Picapes se tornaram um fenômeno no Brasil por várias razões:
- são vistas como robustas e duráveis
- oferecem posição de dirigir elevada, como SUVs
- têm boa aceitação no interior e em capitais
- carregam status e versatilidade
Além disso, o segmento costuma ter:
- forte demanda em vendas diretas (CNPJ)
- bom valor de revenda
- margens interessantes para montadoras
Se a Volkswagen acertar no preço e na variedade de versões, a Tukan pode virar uma picape de volume e desejo.
Concorrentes diretos: Strada, Toro e Montana no radar
A Tukan não vai disputar um mercado vazio. Pelo contrário: vai entrar na arena mais competitiva do país.

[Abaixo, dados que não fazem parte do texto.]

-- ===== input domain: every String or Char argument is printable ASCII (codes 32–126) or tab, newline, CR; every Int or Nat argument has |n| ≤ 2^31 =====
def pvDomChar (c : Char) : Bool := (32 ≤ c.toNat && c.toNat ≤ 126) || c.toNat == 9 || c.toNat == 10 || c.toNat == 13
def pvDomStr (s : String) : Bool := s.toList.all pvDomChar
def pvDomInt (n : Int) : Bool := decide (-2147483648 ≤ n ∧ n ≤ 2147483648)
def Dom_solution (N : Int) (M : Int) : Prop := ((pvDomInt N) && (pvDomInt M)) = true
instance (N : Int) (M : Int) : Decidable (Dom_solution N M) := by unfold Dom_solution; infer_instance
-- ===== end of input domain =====

-- B replaces A's build-all-divisors + sort + center-out two-pointer by one upward scan keeping the
-- last divisor i ≤ √num whose cofactor is coprime; return value only, same on all inputs where A returns.

-- ===== PORT A =====
-- while a % b != 0: a, b = b, a % b; return b == 1   (fuel b.toNat+1 suffices: b strictly decreases)
def uclidLoop : Nat → Int → Int → Int
  | 0, _, b => b
  | f+1, a, b => if PySem.Int.mod a b ≠ 0 then uclidLoop f b (PySem.Int.mod a b) else b

def uclid (a b : Int) : Bool := uclidLoop (b.toNat + 1) a b == 1

-- for i in range(1, num+1): if i*i > num: break; if num % i == 0: arr += [i, num//i]
def aDivLoop (num : Int) : Nat → Int → List Int → List Int
  | 0, _, arr => arr
  | f+1, i, arr =>
    if i * i > num then arr
    else if PySem.Int.mod num i = 0 then aDivLoop num f (i+1) (arr ++ [i, PySem.Int.floordiv num i])
    else aDivLoop num f (i+1) arr

-- while True: if uclid(arr[j], arr[i]): break; i -= 1; j += 1   (fuel arr.length suffices on Pre_)
def aSearch (arr : List Int) : Nat → Int → Int → Int × Int
  | 0, i, j => (i, j)
  | f+1, i, j =>
    if uclid ((PySem.List.pyGet? arr j).getD 0) ((PySem.List.pyGet? arr i).getD 0) then (i, j)
    else aSearch arr f (i-1) (j+1)

def solution (N : Int) (M : Int) : Int × Int :=
  let num := PySem.Int.floordiv M N
  let arr := PySem.List.sorted (aDivLoop num num.toNat 1 []) (fun x => x) false
  let i0 := PySem.Int.floordiv (arr.length : Int) 2 - 1
  let j0 := PySem.Int.floordiv (arr.length : Int) 2
  let ij := aSearch arr arr.length i0 j0
  (((PySem.List.pyGet? arr ij.1).getD 0) * N, ((PySem.List.pyGet? arr ij.2).getD 0) * N)

-- ===== PORT B =====
-- def gcd(a, b): while b: a, b = b, a % b; return a
def gcdLoop : Nat → Int → Int → Int
  | 0, a, _ => a
  | f+1, a, b => if b ≠ 0 then gcdLoop f b (PySem.Int.mod a b) else a

def bGcd (a b : Int) : Int := gcdLoop (b.toNat + 1) a b

-- while i*i <= num: if num % i == 0 and gcd(i, num//i) == 1: best = i; i += 1
def bLoop (num : Int) : Nat → Int → Int → Int
  | 0, _, best => best
  | f+1, i, best =>
    if i * i ≤ num then
      bLoop num f (i+1) (if PySem.Int.mod num i = 0 ∧ bGcd i (PySem.Int.floordiv num i) = 1 then i else best)
    else best

def solution_alt (N : Int) (M : Int) : Int × Int :=
  let num := PySem.Int.floordiv M N
  let best := bLoop num (num.toNat + 1) 1 0
  (best * N, (PySem.Int.floordiv num best) * N)

-- ===== PRECONDITION & SPEC =====
-- A raises exactly when N = 0 (ZeroDivisionError) or M//N < 1 (empty divisor list → IndexError).
def Pre_solution (N : Int) (M : Int) : Prop := N ≠ 0 ∧ 1 ≤ PySem.Int.floordiv M N
instance (N : Int) (M : Int) : Decidable (Pre_solution N M) := by unfold Pre_solution; infer_instance
def pvWitness_solution : Int × Int := (3, 12)

def Spec_solution (N : Int) (M : Int) (out : Int × Int) : Prop := out = solution_alt N M
instance (N : Int) (M : Int) (out : Int × Int) : Decidable (Spec_solution N M out) := by unfold Spec_solution; infer_instance

-- ===== CLAIM (what is proved, stated in full; the proofs are below) =====
def Claim_equal_solution : Prop := ∀ (N : Int) (M : Int), Dom_solution N M → Pre_solution N M → Spec_solution N M (solution N M)

-- ===== LEMMAS AND PROOFS =====

-- d is recorded when d ∣ n; the pair (d, n/d) breaks the search when gcd(d, n/d) = 1
def divP (n d : Nat) : Bool := n % d == 0
def goodP (n d : Nat) : Bool := Nat.gcd d (n / d) == 1
-- the divisors of n that are ≤ √n, in increasing order
def Dasc (n : Nat) : List Nat := (List.range' 1 n.sqrt).filter (divP n)
-- what aDivLoop builds
def pairsL (n : Nat) : List Int := (Dasc n).flatMap (fun (d : Nat) => [(d : Int), ((n / d : Nat) : Int)])
-- the sorted divisor array
def Sarr (n : Nat) : List Int := (Dasc n).map (fun (d : Nat) => (d : Int)) ++ ((Dasc n).reverse.map (fun (d : Nat) => ((n / d : Nat) : Int)))

theorem uclid_eq (f : Nat) (a b : Int) (hb : 0 < b) (hf : b.toNat < f) :
    uclidLoop f a b = (Int.gcd a b : Int) := by
  induction f generalizing a b with
  | zero => omega
  | succ f ih =>
    have hm : PySem.Int.mod a b = a % b := PySem.Int.mod_eq_emod_of_pos hb
    by_cases h : a % b = 0
    · have hdvd : b ∣ a := Int.dvd_of_emod_eq_zero h
      simp only [uclidLoop, hm, h, ne_eq, not_true_eq_false, if_false]
      have h1 : (Int.gcd a b : Int) ∣ b := Int.gcd_dvd_right a b
      have h2 : b ∣ (Int.gcd a b : Int) := by
        have hnat : b.natAbs ∣ Int.gcd a b :=
          Nat.dvd_gcd (Int.natAbs_dvd_natAbs.mpr hdvd) (dvd_refl _)
        have h2' : (b.natAbs : Int) ∣ ((Int.gcd a b : Nat) : Int) :=
          Int.natCast_dvd_natCast.mpr hnat
        rwa [Int.natAbs_of_nonneg (le_of_lt hb)] at h2'
      exact Int.dvd_antisymm (le_of_lt hb) (Int.natCast_nonneg _) h2 h1
    · have hb2 : 0 < a % b :=
        lt_of_le_of_ne (Int.emod_nonneg a (ne_of_gt hb)) (Ne.symm h)
      have hlt : a % b < b := Int.emod_lt_of_pos a hb
      simp only [uclidLoop, hm, h, ne_eq, not_false_eq_true, if_true]
      have hfn : (a % b).toNat < f := by omega
      rw [ih b (a % b) hb2 hfn]
      rw [Int.gcd_comm b (a % b), Int.gcd_emod]

theorem gcdLoop_eq (f : Nat) (a b : Int) (ha : 0 ≤ a) (hb : 0 ≤ b) (hf : b.toNat < f) :
    gcdLoop f a b = (Int.gcd a b : Int) := by
  induction f generalizing a b with
  | zero => omega
  | succ f ih =>
    by_cases h0 : b = 0
    · simp only [gcdLoop, h0, ne_eq, not_true_eq_false, if_false]
      rw [Int.gcd_zero_right, Int.natCast_natAbs, abs_of_nonneg ha]
    · have hbp : 0 < b := lt_of_le_of_ne hb (Ne.symm h0)
      have hm : PySem.Int.mod a b = a % b := PySem.Int.mod_eq_emod_of_pos hbp
      have hlt : a % b < b := Int.emod_lt_of_pos a hbp
      have hnn : 0 ≤ a % b := Int.emod_nonneg a (ne_of_gt hbp)
      simp only [gcdLoop, h0, ne_eq, not_false_eq_true, if_true, hm]
      have hfn : (a % b).toNat < f := by omega
      rw [ih b (a % b) hb hnn hfn]
      rw [Int.gcd_comm b (a % b), Int.gcd_emod]

theorem aDivLoop_eq (n : Nat) (f i : Nat) (arr : List Int) (hi : 1 ≤ i) (hf : i + f = n + 1) :
    aDivLoop (n : Int) f (i : Int) arr
      = arr ++ ((List.range' i (n.sqrt + 1 - i)).filter (divP n)).flatMap
          (fun (d : Nat) => [(d : Int), ((n / d : Nat) : Int)]) := by
  induction f generalizing i arr with
  | zero =>
    have hs : n.sqrt + 1 - i = 0 := by have := Nat.sqrt_le_self n; omega
    simp [aDivLoop, hs]
  | succ f ih =>
    have hmod : PySem.Int.mod (n : Int) (i : Int) = ((n % i : Nat) : Int) :=
      PySem.Int.mod_natCast n i
    have hdivc : PySem.Int.floordiv (n : Int) (i : Int) = ((n / i : Nat) : Int) :=
      PySem.Int.floordiv_natCast n i
    by_cases hc : i ≤ n.sqrt
    · have hle : (i : Int) * (i : Int) ≤ (n : Int) := by exact_mod_cast Nat.le_sqrt.mp hc
      have hcount : n.sqrt + 1 - i = (n.sqrt - i) + 1 := by omega
      rw [hcount, List.range'_succ]
      have hcast : ((i : Int) + 1) = ((i + 1 : Nat) : Int) := by push_cast; ring
      by_cases hd : n % i = 0
      · simp only [aDivLoop, if_neg (not_lt.mpr hle), hmod, hdivc,
          if_pos (show ((n % i : Nat) : Int) = 0 by exact_mod_cast hd), hcast]
        rw [ih (i + 1) _ (by omega) (by omega),
          show n.sqrt + 1 - (i + 1) = n.sqrt - i from by omega]
        rw [List.filter_cons_of_pos (by simp [divP, hd])]
        simp
      · simp only [aDivLoop, if_neg (not_lt.mpr hle), hmod,
          if_neg (show ¬ ((n % i : Nat) : Int) = 0 by exact_mod_cast hd), hcast]
        rw [ih (i + 1) _ (by omega) (by omega),
          show n.sqrt + 1 - (i + 1) = n.sqrt - i from by omega]
        rw [List.filter_cons_of_neg (by simp [divP, hd])]
    · have hgt : (n : Int) < (i : Int) * (i : Int) := by
        exact_mod_cast Nat.sqrt_lt.mp (by omega)
      have hs : n.sqrt + 1 - i = 0 := by omega
      simp [aDivLoop, hgt, hs]

theorem interleave_perm (n : Nat) (l : List Nat) :
    (l.map (fun (d : Nat) => (d : Int)) ++ (l.reverse.map (fun (d : Nat) => ((n / d : Nat) : Int)))).Perm
      (l.flatMap (fun (d : Nat) => [(d : Int), ((n / d : Nat) : Int)])) := by
  induction l with
  | nil => simp
  | cons x l ih =>
    simp only [List.map_cons, List.reverse_cons, List.map_append, List.flatMap_cons,
      List.cons_append, List.map_cons, List.map_nil]
    refine List.Perm.cons _ ?_
    have h1 : (l.map (fun (d : Nat) => (d : Int)) ++
        (l.reverse.map (fun (d : Nat) => ((n / d : Nat) : Int)) ++ [((n / x : Nat) : Int)])).Perm
        (((n / x : Nat) : Int) :: (l.map (fun (d : Nat) => (d : Int)) ++
          l.reverse.map (fun (d : Nat) => ((n / d : Nat) : Int)))) := by
      rw [← List.append_assoc]
      exact List.perm_append_singleton _ _
    exact h1.trans (List.Perm.cons _ ih)

theorem sorted_pairs (n : Nat) :
    PySem.List.sorted (pairsL n) (fun x => x) false = Sarr n := by
  apply PySem.List.sorted_id_eq_of_perm_of_pairwise
  · exact interleave_perm n (Dasc n)
  · have hmem : ∀ d ∈ Dasc n, 1 ≤ d ∧ d ≤ n.sqrt := by
      intro d hd
      rcases List.mem_filter.mp hd with ⟨hr, _⟩
      rcases List.mem_range'_1.mp hr with ⟨h1, h2⟩
      omega
    have hD : (Dasc n).Pairwise (· < ·) := List.Pairwise.filter _ (List.pairwise_lt_range')
    rw [Sarr, List.pairwise_append]
    refine ⟨?_, ?_, ?_⟩
    · rw [List.pairwise_map]
      exact hD.imp (fun h => by exact_mod_cast Nat.le_of_lt h)
    · rw [List.pairwise_map, List.pairwise_reverse]
      refine List.Pairwise.imp_of_mem ?_ hD
      intro a b ha hb hab
      have h1 : 1 ≤ a := (hmem a ha).1
      have hdle : n / b ≤ n / a := Nat.div_le_div_left (Nat.le_of_lt hab) h1
      exact_mod_cast hdle
    · intro x hx y hy
      rcases List.mem_map.mp hx with ⟨d, hd, rfl⟩
      rcases List.mem_map.mp hy with ⟨e, he', rfl⟩
      have he : e ∈ Dasc n := List.mem_reverse.mp he'
      have hd1 := hmem d hd
      have he1 := hmem e he
      have hle : d ≤ n / e := by
        rw [Nat.le_div_iff_mul_le he1.1]
        calc d * e ≤ n.sqrt * n.sqrt := Nat.mul_le_mul hd1.2 he1.2
          _ ≤ n := Nat.sqrt_le n
      exact_mod_cast hle

theorem find?_filter_eq {α : Type} (l : List α) (p q : α → Bool) :
    (l.filter p).find? q = l.find? (fun a => p a && q a) := by
  induction l with
  | nil => simp
  | cons x l ih =>
    by_cases hp : p x <;> by_cases hq : q x <;>
      simp [hp, hq, ih]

Fiat Strada: líder e referência de volume
A Strada domina pelo preço competitivo, amplo portfólio e aceitação no trabalho.
Se a Tukan quiser competir em volume, precisa:
- ter versão básica realmente acessível
- oferecer confiabilidade mecânica
- garantir baixo custo operacional
Fiat Toro: líder em picape intermediária
A Toro vende mais caro, mas oferece:
- acabamento e pacote tecnológico
- posição intermediária perfeita entre compacta e média
- forte apelo urbano
Para roubar clientes da Toro, a Tukan precisará:
- cabine dupla bem resolvida
- conforto e tecnologia
- motor forte e eficiente
Chevrolet Montana: rival com proposta urbana
A Montana é concorrente direta em conceito moderno.
Volkswagen terá que trazer:
- bom pacote de conectividade
- consumo competitivo
- interior moderno
O que ainda falta saber sobre a Volkswagen Tukan
Mesmo com as informações já circulando, ainda há pontos em aberto que serão decisivos:
- preço inicial e teto da linha
- lista de versões e pacotes
- dimensão final (entre Strada e Toro)
- câmbios (manual, automático, 6 ou 8 marchas)
- conectividade e sistemas ADAS
- capacidade de carga e volume da caçamba
Esses fatores vão definir se a Tukan será “apenas mais uma novidade” ou realmente uma mudança de patamar para a Volkswagen no país.
Conclusão
A Volkswagen parece pronta para colocar no mercado brasileiro uma picape com ambição real de liderança. Tukan é mais do que um nome novo: é a tentativa de unir duas necessidades históricas da marca no Brasil: substituir a Saveiro por um produto competitivo e voltar a disputar o segmento de picapes com força total.
O projeto indica uma estratégia clara: oferecer desde uma versão simples e econômica, com motor conhecido e manutenção barata, até uma configuração moderna com motor turbo e eletrificação leve.
Se entregar preço, robustez e tecnologia no equilíbrio certo, a Volkswagen Tukan pode virar um dos lançamentos mais importantes do mercado nacional na segunda metade desta década.